- _Data extracted from a collection_:
---
-- ===== PRECONDITION & SPEC =====
-- For m ≤ -2 and q ≥ 2, A returns extra higher-level entries whose names carry the negative
-- pseudo-digits of Python's floor division (e.g. 'Y_-1_-1'); B returns only the preamble and
-- level-1 entries there, the intended mapping for a nonpositive variable count.
def D_generate_all_variable_indices (m : Int) (q : Int) : Prop := m ≤ -2 ∧ 2 ≤ q
instance (m : Int) (q : Int) : Decidable (D_generate_all_variable_indices m q) := by unfold D_generate_all_variable_indices; infer_instance
def Spec_generate_all_variable_indices (m : Int) (q : Int) (out : List (String × Int)) : Prop := ¬ D_generate_all_variable_indices m q → out = generate_all_variable_indices_alt m q
instance (m : Int) (q : Int) (out : List (String × Int)) : Decidable (Spec_generate_all_variable_indices m q out) := by unfold Spec_generate_all_variable_indices; infer_instance
def pvDiffWitness_generate_all_variable_indices : Int × Int := (-2, 2)
def pvDiffWitnessOut_generate_all_variable_indices : (List (String × Int)) × (List (String × Int)) :=
  ([("Y_0", 0), ("t", 1), ("Y_0_0", 2)], [("Y_0", 0), ("t", 1)])

-- ===== CLAIM (what is proved, stated in full; the proofs are below) =====
def Claim_unchanged_generate_all_variable_indices : Prop := ∀ (m : Int) (q : Int), Dom_generate_all_variable_indices m q → Spec_generate_all_variable_indices m q (generate_all_variable_indices m q)
def Claim_changed_generate_all_variable_indices : Prop := Dom_generate_all_variable_indices (pvDiffWitness_generate_all_variable_indices.1) (pvDiffWitness_generate_all_variable_indices.2) ∧ D_generate_all_variable_indices (pvDiffWitness_generate_all_variable_indices.1) (pvDiffWitness_generate_all_variable_indices.2) ∧ generate_all_variable_indices (pvDiffWitness_generate_all_variable_indices.1) (pvDiffWitness_generate_all_variable_indices.2) = pvDiffWitnessOut_generate_all_variable_indices.1 ∧ generate_all_variable_indices_alt (pvDiffWitness_generate_all_variable_indices.1) (pvDiffWitness_generate_all_variable_indices.2) = pvDiffWitnessOut_generate_all_variable_indices.2 ∧ pvDiffWitnessOut_generate_all_variable_indices.1 ≠ pvDiffWitnessOut_generate_all_variable_indices.2
def Claim_exact_generate_all_variable_indices : Prop := ∀ (m : Int) (q : Int), Dom_generate_all_variable_indices m q → D_generate_all_variable_indices m q → generate_all_variable_indices m q ≠ generate_all_variable_indices_alt m q

-- ===== LEMMAS AND PROOFS =====

-- Proof-side views of the two ports' loop bodies and shared preamble state.
def pvInit (m : Int) : PySem.Dict String Int × Int :=
  (PySem.List.pyRange 1 (m + 1)).foldl
    (fun (s : PySem.Dict String Int × Int) i =>
      (s.1.insert ("Y_" ++ PySem.Int.toStr i) s.2, s.2 + 1))
    (PySem.Dict.ofList [("Y_0", 0), ("t", 1)], 2)

def pvAbody (m : Int) (s : PySem.Dict String Int × Int) (level : Int) :
    PySem.Dict String Int × Int :=
  let level_size : Int := (m + 1) ^ level.toNat
  (PySem.List.pyRange 0 level_size).foldl
    (fun (t : PySem.Dict String Int × Int) i =>
      let u := (PySem.List.pyRange 0 level).foldl
        (fun (u : List Int × Int) _ =>
          (u.1 ++ [PySem.Int.mod u.2 (m + 1)], PySem.Int.floordiv u.2 (m + 1))) ([], i)
      let indices := (PySem.List.slice? u.1 none none (-1)).getD []
      let var_name := "Y_" ++ PySem.Str.join "_" (indices.map (fun j => PySem.Int.toStr j))
      (t.1.insert var_name t.2, t.2 + 1)) s

def pvBbody (m : Int) (s : (PySem.Dict String Int × Int) × List String) (_level : Int) :
    (PySem.Dict String Int × Int) × List String :=
  let cur := s.2.flatMap
    (fun p => (PySem.List.pyRange 0 (m + 1)).map (fun d => p ++ "_" ++ PySem.Int.toStr d))
  let t := cur.foldl
    (fun (t : PySem.Dict String Int × Int) name =>
      (t.1.insert ("Y_" ++ name) t.2, t.2 + 1)) s.1
  (t, cur)

theorem pvA_eq (m q : Int) : generate_all_variable_indices m q
    = ((PySem.List.pyRange 2 (q + 1)).foldl (pvAbody m) (pvInit m)).1.items := rfl

theorem pvB_eq (m q : Int) : generate_all_variable_indices_alt m q
    = ((PySem.List.pyRange 2 (q + 1)).foldl (pvBbody m)
        (pvInit m, (PySem.List.pyRange 0 (m + 1)).map PySem.Int.toStr)).1.1.items := rfl

-- Digit decomposition (big-endian is the reverse) and iterated floor division, as A builds them.
def pvDigits (m : Int) : Nat → Int → List Int
  | 0, _ => []
  | L + 1, i => PySem.Int.mod i (m + 1) :: pvDigits m L (PySem.Int.floordiv i (m + 1))

def pvIter (m : Int) : Nat → Int → Int
  | 0, t => t
  | L + 1, t => pvIter m L (PySem.Int.floordiv t (m + 1))

def pvSuffix (m : Int) (L : Nat) (i : Int) : String :=
  PySem.Str.join "_" ((pvDigits m L i).reverse.map (fun j => PySem.Int.toStr j))

-- B's per-level suffix table.
def pvPrev (m : Int) : Nat → List String
  | 0 => [""]
  | 1 => (PySem.List.pyRange 0 (m + 1)).map PySem.Int.toStr
  | L + 2 => (pvPrev m (L + 1)).flatMap
      (fun p => (PySem.List.pyRange 0 (m + 1)).map (fun d => p ++ "_" ++ PySem.Int.toStr d))

theorem pvDigits_length (m : Int) (L : Nat) (i : Int) : (pvDigits m L i).length = L := by
  induction L generalizing i with
  | zero => rfl
  | succ L ih => simp [pvDigits, ih]

theorem pvDigits_loop (m : Int) (l : List Int) (acc : List Int) (t : Int) :
    l.foldl (fun (u : List Int × Int) _ =>
        (u.1 ++ [PySem.Int.mod u.2 (m + 1)], PySem.Int.floordiv u.2 (m + 1))) (acc, t)
      = (acc ++ pvDigits m l.length t, pvIter m l.length t) := by
  induction l generalizing acc t with
  | nil => simp [pvDigits, pvIter]
  | cons a l ih => simp [List.foldl_cons, ih, pvDigits, pvIter]

theorem pvAbody_emit (m level : Int) (s : PySem.Dict String Int × Int) :
    pvAbody m s level = (PySem.List.pyRange 0 ((m + 1) ^ level.toNat)).foldl
      (fun t i => (t.1.insert ("Y_" ++ pvSuffix m level.toNat i) t.2, t.2 + 1)) s := by
  unfold pvAbody
  apply PySem.List.foldl_congr_mem
  intro acc x _
  rw [pvDigits_loop]
  simp [PySem.List.slice?_none_none_neg_one, pvSuffix, PySem.List.length_pyRange_one]

theorem pvStrJoin_singleton (sep s : String) : PySem.Str.join sep [s] = s := by
  apply String.toList_inj.mp
  simp [PySem.Str.toList_join, PySem.Chars.join_singleton]

theorem pvCharsJoin_append_singleton (sep : List Char) (xs : List (List Char)) (y : List Char)
    (h : xs ≠ []) :
    PySem.Chars.join sep (xs ++ [y]) = PySem.Chars.join sep xs ++ sep ++ y := by
  induction xs with
  | nil => simp at h
  | cons a l ih =>
    cases l with
    | nil => simp [PySem.Chars.join_cons_cons, PySem.Chars.join_singleton]
    | cons b l' =>
      simp only [List.cons_append, PySem.Chars.join_cons_cons]
      rw [show b :: (l' ++ [y]) = (b :: l') ++ [y] from rfl, ih (by simp)]
      simp [List.append_assoc]

theorem pvStrJoin_append_singleton (xs : List String) (y : String) (h : xs ≠ []) :
    PySem.Str.join "_" (xs ++ [y]) = PySem.Str.join "_" xs ++ "_" ++ y := by
  apply String.toList_inj.mp
  simp only [String.toList_append, PySem.Str.toList_join, List.map_append, List.map_cons,
    List.map_nil]
  rw [pvCharsJoin_append_singleton _ _ _ (by simpa using h)]

theorem pvRange_mul (a n : Nat) : List.range (a * n)
    = (List.range a).flatMap (fun j => (List.range n).map (fun d => j * n + d)) := by
  induction a with
  | zero => simp
  | succ a ih =>
    rw [Nat.succ_mul, List.range_add, ih, List.range_succ, List.flatMap_append]
    simp [List.flatMap]

theorem pvSuffix_one (mn : Nat) (i : Int) (h0 : 0 ≤ i) (h1 : i < (mn : Int) + 1) :
    pvSuffix (mn : Int) 1 i = PySem.Int.toStr i := by
  unfold pvSuffix pvDigits pvDigits
  rw [PySem.Int.mod_eq_emod_of_pos (by omega : (0:Int) < (mn:Int) + 1), Int.emod_eq_of_lt h0 (by omega)]
  simp [pvStrJoin_singleton]

theorem pvSuffix_succ (mn : Nat) (L : Nat) (hL : 1 ≤ L) (j d : Nat) (hd : d < mn + 1) :
    pvSuffix (mn : Int) (L + 1) ((j * (mn + 1) + d : Nat) : Int)
      = pvSuffix (mn : Int) L (j : Int) ++ "_" ++ PySem.Int.toStr (d : Int) := by
  have hb : ((mn : Int) + 1) = ((mn + 1 : Nat) : Int) := by push_cast; ring
  have hmod : PySem.Int.mod ((j * (mn + 1) + d : Nat) : Int) ((mn : Int) + 1) = (d : Int) := by
    rw [hb, PySem.Int.mod_natCast]
    congr 1
    rw [Nat.mul_comm j (mn + 1), Nat.mul_add_mod, Nat.mod_eq_of_lt hd]
  have hdiv : PySem.Int.floordiv ((j * (mn + 1) + d : Nat) : Int) ((mn : Int) + 1) = (j : Int) := by
    rw [hb, PySem.Int.floordiv_natCast]
    congr 1
    rw [Nat.mul_comm j (mn + 1), Nat.mul_add_div (by omega), Nat.div_eq_of_lt hd]
    omega
  show PySem.Str.join "_" ((pvDigits _ (L + 1) _).reverse.map _) = _
  rw [show pvDigits (mn : Int) (L + 1) ((j * (mn + 1) + d : Nat) : Int)
      = PySem.Int.mod ((j * (mn + 1) + d : Nat) : Int) ((mn : Int) + 1)
        :: pvDigits (mn : Int) L (PySem.Int.floordiv ((j * (mn + 1) + d : Nat) : Int) ((mn : Int) + 1)) from rfl,
    hmod, hdiv]
  rw [List.reverse_cons, List.map_append]
  simp only [List.map_cons, List.map_nil]
  rw [pvStrJoin_append_singleton _ _ (by
    simp only [ne_eq, List.map_eq_nil_iff, List.reverse_eq_nil_iff]
    intro hnil
    have := pvDigits_length (mn : Int) L (j : Int)
    rw [hnil] at this
    simp at this
    omega)]
  rfl

theorem pvKey (mn : Nat) : ∀ L : Nat, 1 ≤ L →
    (PySem.List.pyRange 0 (((mn : Int) + 1) ^ L)).map (pvSuffix (mn : Int) L)
      = pvPrev (mn : Int) L := by
  intro L
  induction L with
  | zero => omega
  | succ L ih =>
    intro _
    cases L with
    | zero =>
      rw [show ((mn : Int) + 1) ^ 1 = (mn : Int) + 1 from pow_one _]
      show _ = (PySem.List.pyRange 0 ((mn : Int) + 1)).map PySem.Int.toStr
      apply List.map_congr_left
      intro i hi
      rw [PySem.List.mem_pyRange_one] at hi
      exact pvSuffix_one mn i hi.1 (by simpa using hi.2)
    | succ L' =>
      have hL' : 1 ≤ L' + 1 := by omega
      have hcast : ∀ k : Nat, ((mn : Int) + 1) ^ k = (((mn + 1) ^ k : Nat) : Int) := by
        intro k; push_cast; ring
      rw [hcast, PySem.List.pyRange_zero_nat,
        show (mn + 1) ^ (L' + 1 + 1) = (mn + 1) ^ (L' + 1) * (mn + 1) from pow_succ _ _,
        pvRange_mul, List.map_map, List.map_flatMap]
      show _ = (pvPrev (mn : Int) (L' + 1)).flatMap
        (fun p => (PySem.List.pyRange 0 ((mn : Int) + 1)).map
          (fun d => p ++ "_" ++ PySem.Int.toStr d))
      rw [← ih hL', hcast, PySem.List.pyRange_zero_nat, List.map_map, List.flatMap_map]
      apply List.flatMap_congr
      intro j hj
      rw [show ((mn : Int) + 1) = ((mn + 1 : Nat) : Int) from by push_cast; ring,
        PySem.List.pyRange_zero_nat, List.map_map, List.map_map]
      apply List.map_congr_left
      intro d hd
      simp only [Function.comp_apply]
      exact pvSuffix_succ mn (L' + 1) hL' j d (by simpa using hd)

theorem pvEmit_congr {α β : Type} (l₁ : List α) (l₂ : List β) (f : α → String) (g : β → String)
    (h : l₁.map f = l₂.map g) (s : PySem.Dict String Int × Int) :
    l₁.foldl (fun t x => (t.1.insert (f x) t.2, t.2 + 1)) s
      = l₂.foldl (fun t y => (t.1.insert (g y) t.2, t.2 + 1)) s := by
  calc l₁.foldl (fun t x => (t.1.insert (f x) t.2, t.2 + 1)) s
      = (l₁.map f).foldl (fun (t : PySem.Dict String Int × Int) n => (t.1.insert n t.2, t.2 + 1)) s :=
        (List.foldl_map (f := f) (g := fun (t : PySem.Dict String Int × Int) n => (t.1.insert n t.2, t.2 + 1))).symm
    _ = (l₂.map g).foldl (fun t n => (t.1.insert n t.2, t.2 + 1)) s := by rw [h]
    _ = l₂.foldl (fun t y => (t.1.insert (g y) t.2, t.2 + 1)) s := List.foldl_map (f := g) (g := fun (t : PySem.Dict String Int × Int) n => (t.1.insert n t.2, t.2 + 1))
---
- _The problem_: Pick out all lines from the data above in which the word "returns" appears.

- _Answer space_:
-- For m ≤ -2 and q ≥ 2, A returns extra higher-level entries whose names carry the negative
-- pseudo-digits of Python's floor division (e.g. 'Y_-1_-1'); B returns only the preamble and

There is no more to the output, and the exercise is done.